What you will do
What you give back should match the records word for word.

Start of Record set

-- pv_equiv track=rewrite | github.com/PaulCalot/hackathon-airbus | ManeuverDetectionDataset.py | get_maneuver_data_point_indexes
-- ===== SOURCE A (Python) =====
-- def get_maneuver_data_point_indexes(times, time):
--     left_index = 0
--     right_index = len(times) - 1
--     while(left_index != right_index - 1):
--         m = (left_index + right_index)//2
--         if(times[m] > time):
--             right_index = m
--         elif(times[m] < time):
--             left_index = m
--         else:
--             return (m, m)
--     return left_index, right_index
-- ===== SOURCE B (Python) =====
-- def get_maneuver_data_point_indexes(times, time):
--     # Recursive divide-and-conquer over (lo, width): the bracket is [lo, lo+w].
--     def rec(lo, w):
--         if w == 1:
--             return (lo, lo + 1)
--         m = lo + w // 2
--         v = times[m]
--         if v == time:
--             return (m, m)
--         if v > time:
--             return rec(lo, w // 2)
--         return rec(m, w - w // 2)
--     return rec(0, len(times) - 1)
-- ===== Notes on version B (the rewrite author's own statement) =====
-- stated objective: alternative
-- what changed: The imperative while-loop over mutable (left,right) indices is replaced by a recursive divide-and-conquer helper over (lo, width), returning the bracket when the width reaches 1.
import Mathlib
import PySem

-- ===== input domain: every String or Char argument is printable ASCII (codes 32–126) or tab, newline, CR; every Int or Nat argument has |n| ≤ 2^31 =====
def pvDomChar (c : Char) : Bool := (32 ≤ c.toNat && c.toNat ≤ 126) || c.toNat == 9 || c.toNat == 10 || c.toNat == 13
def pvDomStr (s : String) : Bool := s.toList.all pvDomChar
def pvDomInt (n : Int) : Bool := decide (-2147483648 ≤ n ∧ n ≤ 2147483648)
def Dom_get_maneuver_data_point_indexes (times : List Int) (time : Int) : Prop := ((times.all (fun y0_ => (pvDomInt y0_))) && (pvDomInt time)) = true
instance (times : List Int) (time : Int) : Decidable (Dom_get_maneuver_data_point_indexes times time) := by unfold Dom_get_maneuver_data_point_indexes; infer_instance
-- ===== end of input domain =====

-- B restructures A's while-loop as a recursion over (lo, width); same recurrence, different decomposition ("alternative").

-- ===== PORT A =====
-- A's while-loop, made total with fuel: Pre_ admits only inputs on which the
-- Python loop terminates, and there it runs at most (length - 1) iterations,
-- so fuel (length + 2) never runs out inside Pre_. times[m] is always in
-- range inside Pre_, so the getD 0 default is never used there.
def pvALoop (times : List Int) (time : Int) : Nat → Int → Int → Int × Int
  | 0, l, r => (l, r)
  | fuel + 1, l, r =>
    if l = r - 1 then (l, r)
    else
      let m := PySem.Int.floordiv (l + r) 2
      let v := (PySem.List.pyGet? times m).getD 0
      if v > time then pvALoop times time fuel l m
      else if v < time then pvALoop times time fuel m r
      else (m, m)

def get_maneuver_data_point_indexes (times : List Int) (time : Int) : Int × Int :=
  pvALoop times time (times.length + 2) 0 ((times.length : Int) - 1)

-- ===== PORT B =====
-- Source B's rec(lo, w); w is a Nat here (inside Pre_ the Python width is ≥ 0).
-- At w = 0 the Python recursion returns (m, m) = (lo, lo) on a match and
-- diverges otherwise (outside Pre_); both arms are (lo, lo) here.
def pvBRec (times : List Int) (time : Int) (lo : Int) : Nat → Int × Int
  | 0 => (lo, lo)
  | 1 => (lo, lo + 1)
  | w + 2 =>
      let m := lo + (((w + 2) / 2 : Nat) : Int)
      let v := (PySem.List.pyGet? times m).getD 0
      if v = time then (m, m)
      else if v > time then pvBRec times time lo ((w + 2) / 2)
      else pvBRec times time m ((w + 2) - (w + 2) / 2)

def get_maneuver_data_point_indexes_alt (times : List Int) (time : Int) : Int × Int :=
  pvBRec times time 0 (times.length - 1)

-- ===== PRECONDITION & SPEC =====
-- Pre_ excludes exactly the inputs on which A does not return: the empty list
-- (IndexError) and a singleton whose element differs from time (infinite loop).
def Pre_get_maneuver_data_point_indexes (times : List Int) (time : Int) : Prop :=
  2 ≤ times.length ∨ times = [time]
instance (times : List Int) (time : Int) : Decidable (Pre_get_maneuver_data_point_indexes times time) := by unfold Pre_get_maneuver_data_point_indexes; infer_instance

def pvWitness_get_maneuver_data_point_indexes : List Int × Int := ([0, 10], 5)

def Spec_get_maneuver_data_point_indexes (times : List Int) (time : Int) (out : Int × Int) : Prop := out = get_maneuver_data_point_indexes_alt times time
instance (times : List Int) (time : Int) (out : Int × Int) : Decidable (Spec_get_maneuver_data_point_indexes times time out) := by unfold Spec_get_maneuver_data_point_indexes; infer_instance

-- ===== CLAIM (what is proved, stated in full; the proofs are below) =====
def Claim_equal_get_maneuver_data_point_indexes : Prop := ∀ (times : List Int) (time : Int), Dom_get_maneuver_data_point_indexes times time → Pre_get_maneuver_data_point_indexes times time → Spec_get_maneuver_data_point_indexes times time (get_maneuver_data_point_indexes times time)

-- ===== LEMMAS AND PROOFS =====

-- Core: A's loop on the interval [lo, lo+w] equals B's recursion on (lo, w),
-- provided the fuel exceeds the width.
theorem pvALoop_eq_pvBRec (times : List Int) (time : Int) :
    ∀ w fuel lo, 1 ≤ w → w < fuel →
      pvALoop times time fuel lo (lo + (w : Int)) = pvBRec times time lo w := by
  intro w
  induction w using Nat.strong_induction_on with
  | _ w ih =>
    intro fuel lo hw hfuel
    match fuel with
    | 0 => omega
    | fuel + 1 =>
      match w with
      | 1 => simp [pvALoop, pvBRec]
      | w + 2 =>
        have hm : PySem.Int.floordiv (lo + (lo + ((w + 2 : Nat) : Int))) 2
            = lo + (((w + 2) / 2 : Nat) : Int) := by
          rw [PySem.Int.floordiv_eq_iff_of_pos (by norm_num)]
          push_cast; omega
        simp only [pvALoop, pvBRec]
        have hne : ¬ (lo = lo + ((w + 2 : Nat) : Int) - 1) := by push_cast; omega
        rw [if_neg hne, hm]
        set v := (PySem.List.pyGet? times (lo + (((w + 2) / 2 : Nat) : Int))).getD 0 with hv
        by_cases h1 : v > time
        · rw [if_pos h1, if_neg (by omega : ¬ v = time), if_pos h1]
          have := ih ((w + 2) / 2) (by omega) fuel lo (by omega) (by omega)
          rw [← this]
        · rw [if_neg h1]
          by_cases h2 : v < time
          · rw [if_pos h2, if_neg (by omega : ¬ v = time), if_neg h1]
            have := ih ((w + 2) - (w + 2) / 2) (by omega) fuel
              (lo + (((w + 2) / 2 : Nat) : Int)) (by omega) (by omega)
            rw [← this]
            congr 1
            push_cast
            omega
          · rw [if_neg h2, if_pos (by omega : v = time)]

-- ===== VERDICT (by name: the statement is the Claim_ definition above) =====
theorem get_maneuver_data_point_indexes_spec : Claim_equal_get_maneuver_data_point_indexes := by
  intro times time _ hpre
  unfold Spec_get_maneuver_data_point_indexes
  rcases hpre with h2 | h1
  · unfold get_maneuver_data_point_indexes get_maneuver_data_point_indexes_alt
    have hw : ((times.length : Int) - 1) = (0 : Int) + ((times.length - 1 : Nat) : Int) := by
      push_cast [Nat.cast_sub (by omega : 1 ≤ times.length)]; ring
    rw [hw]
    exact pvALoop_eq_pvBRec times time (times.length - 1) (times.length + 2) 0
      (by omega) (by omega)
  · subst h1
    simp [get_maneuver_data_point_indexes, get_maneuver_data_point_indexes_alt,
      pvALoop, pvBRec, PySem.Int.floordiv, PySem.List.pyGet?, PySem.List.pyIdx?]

End of Record set

Exercise solution
-- pv_equiv track=rewrite | github.com/PaulCalot/hackathon-airbus | ManeuverDetectionDataset.py | get_maneuver_data_point_indexes
-- ===== SOURCE A (Python) =====
-- def get_maneuver_data_point_indexes(times, time):
--     left_index = 0
--     right_index = len(times) - 1
--     while(left_index != right_index - 1):
--         m = (left_index + right_index)//2
--         if(times[m] > time):
--             right_index = m
--         elif(times[m] < time):
--             left_index = m
--         else:
--             return (m, m)
--     return left_index, right_index
-- ===== SOURCE B (Python) =====
-- def get_maneuver_data_point_indexes(times, time):
--     # Recursive divide-and-conquer over (lo, width): the bracket is [lo, lo+w].
--     def rec(lo, w):
--         if w == 1:
--             return (lo, lo + 1)
--         m = lo + w // 2
--         v = times[m]
--         if v == time:
--             return (m, m)
--         if v > time:
--             return rec(lo, w // 2)
--         return rec(m, w - w // 2)
--     return rec(0, len(times) - 1)
-- ===== Notes on version B (the rewrite author's own statement) =====
-- stated objective: alternative
-- what changed: The imperative while-loop over mutable (left,right) indices is replaced by a recursive divide-and-conquer helper over (lo, width), returning the bracket when the width reaches 1.
import Mathlib
import PySem

-- ===== input domain: every String or Char argument is printable ASCII (codes 32–126) or tab, newline, CR; every Int or Nat argument has |n| ≤ 2^31 =====
def pvDomChar (c : Char) : Bool := (32 ≤ c.toNat && c.toNat ≤ 126) || c.toNat == 9 || c.toNat == 10 || c.toNat == 13
def pvDomStr (s : String) : Bool := s.toList.all pvDomChar
def pvDomInt (n : Int) : Bool := decide (-2147483648 ≤ n ∧ n ≤ 2147483648)
def Dom_get_maneuver_data_point_indexes (times : List Int) (time : Int) : Prop := ((times.all (fun y0_ => (pvDomInt y0_))) && (pvDomInt time)) = true
instance (times : List Int) (time : Int) : Decidable (Dom_get_maneuver_data_point_indexes times time) := by unfold Dom_get_maneuver_data_point_indexes; infer_instance
-- ===== end of input domain =====

-- B restructures A's while-loop as a recursion over (lo, width); same recurrence, different decomposition ("alternative").

-- ===== PORT A =====
-- A's while-loop, made total with fuel: Pre_ admits only inputs on which the
-- Python loop terminates, and there it runs at most (length - 1) iterations,
-- so fuel (length + 2) never runs out inside Pre_. times[m] is always in
-- range inside Pre_, so the getD 0 default is never used there.
def pvALoop (times : List Int) (time : Int) : Nat → Int → Int → Int × Int
  | 0, l, r => (l, r)
  | fuel + 1, l, r =>
    if l = r - 1 then (l, r)
    else
      let m := PySem.Int.floordiv (l + r) 2
      let v := (PySem.List.pyGet? times m).getD 0
      if v > time then pvALoop times time fuel l m
      else if v < time then pvALoop times time fuel m r
      else (m, m)

def get_maneuver_data_point_indexes (times : List Int) (time : Int) : Int × Int :=
  pvALoop times time (times.length + 2) 0 ((times.length : Int) - 1)

-- ===== PORT B =====
-- Source B's rec(lo, w); w is a Nat here (inside Pre_ the Python width is ≥ 0).
-- At w = 0 the Python recursion returns (m, m) = (lo, lo) on a match and
-- diverges otherwise (outside Pre_); both arms are (lo, lo) here.
def pvBRec (times : List Int) (time : Int) (lo : Int) : Nat → Int × Int
  | 0 => (lo, lo)
  | 1 => (lo, lo + 1)
  | w + 2 =>
      let m := lo + (((w + 2) / 2 : Nat) : Int)
      let v := (PySem.List.pyGet? times m).getD 0
      if v = time then (m, m)
      else if v > time then pvBRec times time lo ((w + 2) / 2)
      else pvBRec times time m ((w + 2) - (w + 2) / 2)

def get_maneuver_data_point_indexes_alt (times : List Int) (time : Int) : Int × Int :=
  pvBRec times time 0 (times.length - 1)

-- ===== PRECONDITION & SPEC =====
-- Pre_ excludes exactly the inputs on which A does not return: the empty list
-- (IndexError) and a singleton whose element differs from time (infinite loop).
def Pre_get_maneuver_data_point_indexes (times : List Int) (time : Int) : Prop :=
  2 ≤ times.length ∨ times = [time]
instance (times : List Int) (time : Int) : Decidable (Pre_get_maneuver_data_point_indexes times time) := by unfold Pre_get_maneuver_data_point_indexes; infer_instance

def pvWitness_get_maneuver_data_point_indexes : List Int × Int := ([0, 10], 5)

def Spec_get_maneuver_data_point_indexes (times : List Int) (time : Int) (out : Int × Int) : Prop := out = get_maneuver_data_point_indexes_alt times time
instance (times : List Int) (time : Int) (out : Int × Int) : Decidable (Spec_get_maneuver_data_point_indexes times time out) := by unfold Spec_get_maneuver_data_point_indexes; infer_instance

-- ===== CLAIM (what is proved, stated in full; the proofs are below) =====
def Claim_equal_get_maneuver_data_point_indexes : Prop := ∀ (times : List Int) (time : Int), Dom_get_maneuver_data_point_indexes times time → Pre_get_maneuver_data_point_indexes times time → Spec_get_maneuver_data_point_indexes times time (get_maneuver_data_point_indexes times time)

-- ===== LEMMAS AND PROOFS =====

-- Core: A's loop on the interval [lo, lo+w] equals B's recursion on (lo, w),
-- provided the fuel exceeds the width.
theorem pvALoop_eq_pvBRec (times : List Int) (time : Int) :
    ∀ w fuel lo, 1 ≤ w → w < fuel →
      pvALoop times time fuel lo (lo + (w : Int)) = pvBRec times time lo w := by
  intro w
  induction w using Nat.strong_induction_on with
  | _ w ih =>
    intro fuel lo hw hfuel
    match fuel with
    | 0 => omega
    | fuel + 1 =>
      match w with
      | 1 => simp [pvALoop, pvBRec]
      | w + 2 =>
        have hm : PySem.Int.floordiv (lo + (lo + ((w + 2 : Nat) : Int))) 2
            = lo + (((w + 2) / 2 : Nat) : Int) := by
          rw [PySem.Int.floordiv_eq_iff_of_pos (by norm_num)]
          push_cast; omega
        simp only [pvALoop, pvBRec]
        have hne : ¬ (lo = lo + ((w + 2 : Nat) : Int) - 1) := by push_cast; omega
        rw [if_neg hne, hm]
        set v := (PySem.List.pyGet? times (lo + (((w + 2) / 2 : Nat) : Int))).getD 0 with hv
        by_cases h1 : v > time
        · rw [if_pos h1, if_neg (by omega : ¬ v = time), if_pos h1]
          have := ih ((w + 2) / 2) (by omega) fuel lo (by omega) (by omega)
          rw [← this]
        · rw [if_neg h1]
          by_cases h2 : v < time
          · rw [if_pos h2, if_neg (by omega : ¬ v = time), if_neg h1]
            have := ih ((w + 2) - (w + 2) / 2) (by omega) fuel
              (lo + (((w + 2) / 2 : Nat) : Int)) (by omega) (by omega)
            rw [← this]
            congr 1
            push_cast
            omega
          · rw [if_neg h2, if_pos (by omega : v = time)]

-- ===== VERDICT (by name: the statement is the Claim_ definition above) =====
theorem get_maneuver_data_point_indexes_spec : Claim_equal_get_maneuver_data_point_indexes := by
  intro times time _ hpre
  unfold Spec_get_maneuver_data_point_indexes
  rcases hpre with h2 | h1
  · unfold get_maneuver_data_point_indexes get_maneuver_data_point_indexes_alt
    have hw : ((times.length : Int) - 1) = (0 : Int) + ((times.length - 1 : Nat) : Int) := by
      push_cast [Nat.cast_sub (by omega : 1 ≤ times.length)]; ring
    rw [hw]
    exact pvALoop_eq_pvBRec times time (times.length - 1) (times.length + 2) 0
      (by omega) (by omega)
  · subst h1
    simp [get_maneuver_data_point_indexes, get_maneuver_data_point_indexes_alt,
      pvALoop, pvBRec, PySem.Int.floordiv, PySem.List.pyGet?, PySem.List.pyIdx?]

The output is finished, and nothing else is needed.